━━━ DATA SHOWN ━━━

-- the two outer loops agree from any state, for any common fuel
theorem loops_eq (source : List Int) (ws la : Int) :
    ∀ (fuel : Nat) (res : List (Int × Int × Option Int)) (bp : Int), 0 ≤ bp →
      encodeLoopA source ws la fuel res bp = encodeLoopB source ws la fuel res bp := by
  intro fuel
  induction fuel with
  | zero => intro res bp _; rfl
  | succ fuel ih =>
    intro res bp hbp
    by_cases hn : bp < (source.length : Int)
    · by_cases h0 : bp = 0
      · subst h0
        rw [stepA source ws la fuel res 0 hn, stepB0 source ws la fuel res hn]
        have hf : find_shared_sequence_in_window source ws la 0 = (0, 1) := by
          rw [find_shared_sequence_in_window, if_pos rfl]
        rw [hf, if_pos rfl]
        exact ih _ 1 (by omega)
      · have h1 : 1 ≤ bp := by omega
        rw [stepA source ws la fuel res bp hn, stepB source ws la fuel res bp hn h0,
            find_char source ws la bp h1, bestMatch_char source ws la bp h1]
        have hmm0 := maxM_nonneg source bp (capOf source la bp) (startOf ws bp) (bp - 1)
        by_cases hc : 1 ≤ maxM source bp (capOf source la bp) (startOf ws bp) (bp - 1)
        · rw [if_pos hc, if_pos hc]
          have hrle := rpos_le source bp (capOf source la bp) (startOf ws bp) (bp - 1) hc
          rw [if_neg (show ¬ ((rpos source bp (capOf source la bp) (startOf ws bp) (bp - 1),
                maxM source bp (capOf source la bp) (startOf ws bp) (bp - 1)).1 = bp) by omega)]
          rw [if_neg (show ¬ ((maxM source bp (capOf source la bp) (startOf ws bp) (bp - 1),
                rpos source bp (capOf source la bp) (startOf ws bp) (bp - 1)).1 = 0) by omega)]
          exact ih _ _ (by omega)
        · rw [if_neg hc, if_neg hc, if_pos rfl, if_pos rfl]
          exact ih _ (bp + 1) (by omega)
    · rw [encodeLoopA, if_neg hn, encodeLoopB, if_neg hn]

-- ===== VERDICT (by name: the statement is the Claim_ definition above) =====
theorem lz77_encode_spec : Claim_equal_lz77_encode := by
  intro source window_size lookahead_window_size _
  unfold Spec_lz77_encode lz77_encode lz77_encode_alt
  exact loops_eq source window_size lookahead_window_size (source.length + 1) [] 0 le_rfl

━━━

Set down the lines from the one with "theorem lz77_encode_spec : Claim_equal_lz77_encode" through the end of the data above. Keep each exactly as written and add no other line.

— YOUR SOLUTION —
theorem lz77_encode_spec : Claim_equal_lz77_encode := by
  intro source window_size lookahead_window_size _
  unfold Spec_lz77_encode lz77_encode lz77_encode_alt
  exact loops_eq source window_size lookahead_window_size (source.length + 1) [] 0 le_rfl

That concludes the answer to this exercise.